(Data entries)
-- pv_equiv track=rewrite | github.com/DonnyLe/CMU-15-112-Term-Project | hw3/blueprint.py | giveIndex
-- ===== SOURCE A (Python) =====
-- def giveIndex(row, col, numrow, numcol):
--     i = 0
--     for indexCol in range(numcol):
--         for indexRow in range(numrow):
--             if(indexRow == row and indexCol == col):
--                 return i
--             else:
--                 i +=1
-- ===== SOURCE B (Python) =====
-- def giveIndex(row, col, numrow, numcol):
--     if 0 <= row < numrow and 0 <= col < numcol:
--         return col * numrow + row
--     return None
-- ===== Notes on version B (the rewrite author's own statement) =====
-- stated objective: faster
-- what changed: Replaced the nested counting loops (O(numrow*numcol)) with the closed-form column-major formula col*numrow+row under a bounds check, returning None out of bounds.
import Mathlib
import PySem

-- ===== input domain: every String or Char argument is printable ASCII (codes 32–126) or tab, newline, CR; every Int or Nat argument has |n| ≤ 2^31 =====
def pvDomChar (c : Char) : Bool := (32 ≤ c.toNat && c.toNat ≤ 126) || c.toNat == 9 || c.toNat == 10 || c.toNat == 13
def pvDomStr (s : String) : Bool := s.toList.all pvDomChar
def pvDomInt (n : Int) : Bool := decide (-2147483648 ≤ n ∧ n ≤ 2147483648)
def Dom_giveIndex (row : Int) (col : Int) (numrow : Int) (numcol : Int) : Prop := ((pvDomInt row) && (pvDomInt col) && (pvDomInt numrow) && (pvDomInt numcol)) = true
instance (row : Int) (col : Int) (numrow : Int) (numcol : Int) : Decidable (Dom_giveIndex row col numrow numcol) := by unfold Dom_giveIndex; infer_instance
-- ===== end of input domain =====

-- B replaces A's nested counting loops by the closed-form column-major formula
-- col*numrow+row under a bounds check (None out of bounds); objective: faster.

-- ===== PORT A =====
-- inner loop: walks the row indices, incrementing the counter i;
-- .inl v = the Python 'return i' fired with value v, .inr i' = loop finished with counter i'
def giveIndexInner (row : Int) (col : Int) (indexCol : Int) : List Int → Int → Sum Int Int
  | [], i => .inr i
  | indexRow :: rest, i =>
      if indexRow = row ∧ indexCol = col then .inl i
      else giveIndexInner row col indexCol rest (i + 1)

-- outer loop: walks the column indices, threading the counter through the inner loop
def giveIndexOuter (row : Int) (col : Int) (numrow : Int) : List Int → Int → Option Int
  | [], _ => none
  | indexCol :: rest, i =>
      match giveIndexInner row col indexCol (PySem.List.pyRange 0 numrow 1) i with
      | .inl v => some v
      | .inr i' => giveIndexOuter row col numrow rest i'

def giveIndex (row : Int) (col : Int) (numrow : Int) (numcol : Int) : Option Int :=
  giveIndexOuter row col numrow (PySem.List.pyRange 0 numcol 1) 0

-- ===== PORT B =====
def giveIndex_alt (row : Int) (col : Int) (numrow : Int) (numcol : Int) : Option Int :=
  if 0 ≤ row ∧ row < numrow ∧ 0 ≤ col ∧ col < numcol then some (col * numrow + row)
  else none

-- ===== PRECONDITION & SPEC =====
def Spec_giveIndex (row : Int) (col : Int) (numrow : Int) (numcol : Int) (out : Option Int) : Prop := out = giveIndex_alt row col numrow numcol
instance (row : Int) (col : Int) (numrow : Int) (numcol : Int) (out : Option Int) : Decidable (Spec_giveIndex row col numrow numcol out) := by unfold Spec_giveIndex; infer_instance

-- ===== CLAIM (what is proved, stated in full; the proofs are below) =====
def Claim_equal_giveIndex : Prop := ∀ (row : Int) (col : Int) (numrow : Int) (numcol : Int), Dom_giveIndex row col numrow numcol → Spec_giveIndex row col numrow numcol (giveIndex row col numrow numcol)

-- ===== LEMMAS AND PROOFS =====

theorem giveIndexInner_spec (row col c a : Int) (n : Nat) (i : Int) :
    giveIndexInner row col c (PySem.List.pyRange a (a + n) 1) i =
      if c = col ∧ a ≤ row ∧ row < a + n then .inl (i + (row - a)) else .inr (i + n) := by
  induction n generalizing a i with
  | zero =>
      rw [PySem.List.pyRange_one_eq_nil (by omega), if_neg (by rintro ⟨-, h2, h3⟩; omega)]
      simp [giveIndexInner]
  | succ n ih =>
      rw [PySem.List.pyRange_one_cons (by omega)]
      simp only [giveIndexInner]
      by_cases h : a = row ∧ c = col
      · rw [if_pos h, if_pos (show c = col ∧ a ≤ row ∧ row < a + ((n + 1 : Nat) : Int) from
          ⟨h.2, by omega, by omega⟩)]
        congr 1; omega
      · rw [if_neg h]
        have : a + ((n + 1 : Nat) : Int) = (a + 1) + (n : Nat) := by push_cast; ring
        rw [this, ih]
        by_cases hc : c = col ∧ a + 1 ≤ row ∧ row < a + 1 + n
        · rw [if_pos hc, if_pos ⟨hc.1, by omega, by omega⟩]
          congr 1; omega
        · rw [if_neg hc, if_neg (by
            intro ⟨h1, h2, h3⟩
            exact hc ⟨h1, by omega, by omega⟩)]
          congr 1; omega

theorem giveIndexOuter_spec (row col numrow : Int) (n : Nat) (a i : Int) :
    giveIndexOuter row col numrow (PySem.List.pyRange a (a + n) 1) i =
      if a ≤ col ∧ col < a + n ∧ 0 ≤ row ∧ row < numrow then
        some (i + (col - a) * numrow + row)
      else none := by
  induction n generalizing a i with
  | zero =>
      rw [PySem.List.pyRange_one_eq_nil (by omega), if_neg (by rintro ⟨h1, h2, -⟩; omega)]
      simp [giveIndexOuter]
  | succ n ih =>
      rw [PySem.List.pyRange_one_cons (by omega)]
      simp only [giveIndexOuter]
      have hrange : PySem.List.pyRange 0 numrow 1 = PySem.List.pyRange 0 (0 + (numrow.toNat : Int)) 1 := by
        by_cases h : 0 ≤ numrow
        · rw [Int.toNat_of_nonneg h]; ring_nf
        · rw [PySem.List.pyRange_one_eq_nil (by omega),
              PySem.List.pyRange_one_eq_nil (by omega)]
      rw [hrange, giveIndexInner_spec]
      by_cases h : a = col ∧ 0 ≤ row ∧ row < 0 + (numrow.toNat : Int)
      · rw [if_pos h]
        have : a ≤ col ∧ col < a + ((n + 1 : Nat) : Int) ∧ 0 ≤ row ∧ row < numrow := by
          refine ⟨by omega, by omega, h.2.1, by omega⟩
        rw [if_pos this]
        have : col - a = 0 := by omega
        simp [this]
      · rw [if_neg h]
        have ha1 : a + ((n + 1 : Nat) : Int) = (a + 1) + (n : Nat) := by push_cast; ring
        show giveIndexOuter row col numrow (PySem.List.pyRange (a + 1) (a + ((n + 1 : Nat) : Int)) 1) (i + (numrow.toNat : Int)) = _
        rw [ha1, ih]
        by_cases hc : a + 1 ≤ col ∧ col < a + 1 + n ∧ 0 ≤ row ∧ row < numrow
        · rw [if_pos hc, if_pos ⟨by omega, by omega, hc.2.2⟩]
          have hnr : (numrow.toNat : Int) = numrow := by omega
          congr 1
          rw [hnr]
          have : (col - a) * numrow = numrow + (col - (a + 1)) * numrow := by ring
          rw [this]; ring
        · rw [if_neg hc, if_neg (by
            intro ⟨h1, h2, h3, h4⟩
            apply hc
            refine ⟨?_, by omega, h3, h4⟩
            rcases eq_or_lt_of_le h1 with he | hl
            · exact absurd ⟨he.symm ▸ rfl, h3, by omega⟩ h
            · omega)]

-- ===== VERDICT (by name: the statement is the Claim_ definition above) =====
theorem giveIndex_spec : Claim_equal_giveIndex := by
  intro row col numrow numcol _
  unfold Spec_giveIndex giveIndex giveIndex_alt
  have hrange : PySem.List.pyRange 0 numcol 1 = PySem.List.pyRange 0 (0 + (numcol.toNat : Int)) 1 := by
    by_cases h : 0 ≤ numcol
    · rw [Int.toNat_of_nonneg h]; ring_nf
    · rw [PySem.List.pyRange_one_eq_nil (by omega),
          PySem.List.pyRange_one_eq_nil (by omega)]
  rw [hrange, giveIndexOuter_spec]
  by_cases h : 0 ≤ row ∧ row < numrow ∧ 0 ≤ col ∧ col < numcol
  · rw [if_pos (by refine ⟨h.2.2.1, by omega, h.1, h.2.1⟩), if_pos h]
    congr 1; ring
  · rw [if_neg (by intro ⟨h1, h2, h3, h4⟩; exact h ⟨h3, h4, h1, by omega⟩), if_neg h]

PROBLEM TO SOLVE
Set down only the line containing "h.2.1⟩), if_pos h]" and the lines after it through the end, exactly as they appear above.

SOLUTION TO THE PROBLEM
  · rw [if_pos (by refine ⟨h.2.2.1, by omega, h.1, h.2.1⟩), if_pos h]
    congr 1; ring
  · rw [if_neg (by intro ⟨h1, h2, h3, h4⟩; exact h ⟨h3, h4, h1, by omega⟩), if_neg h]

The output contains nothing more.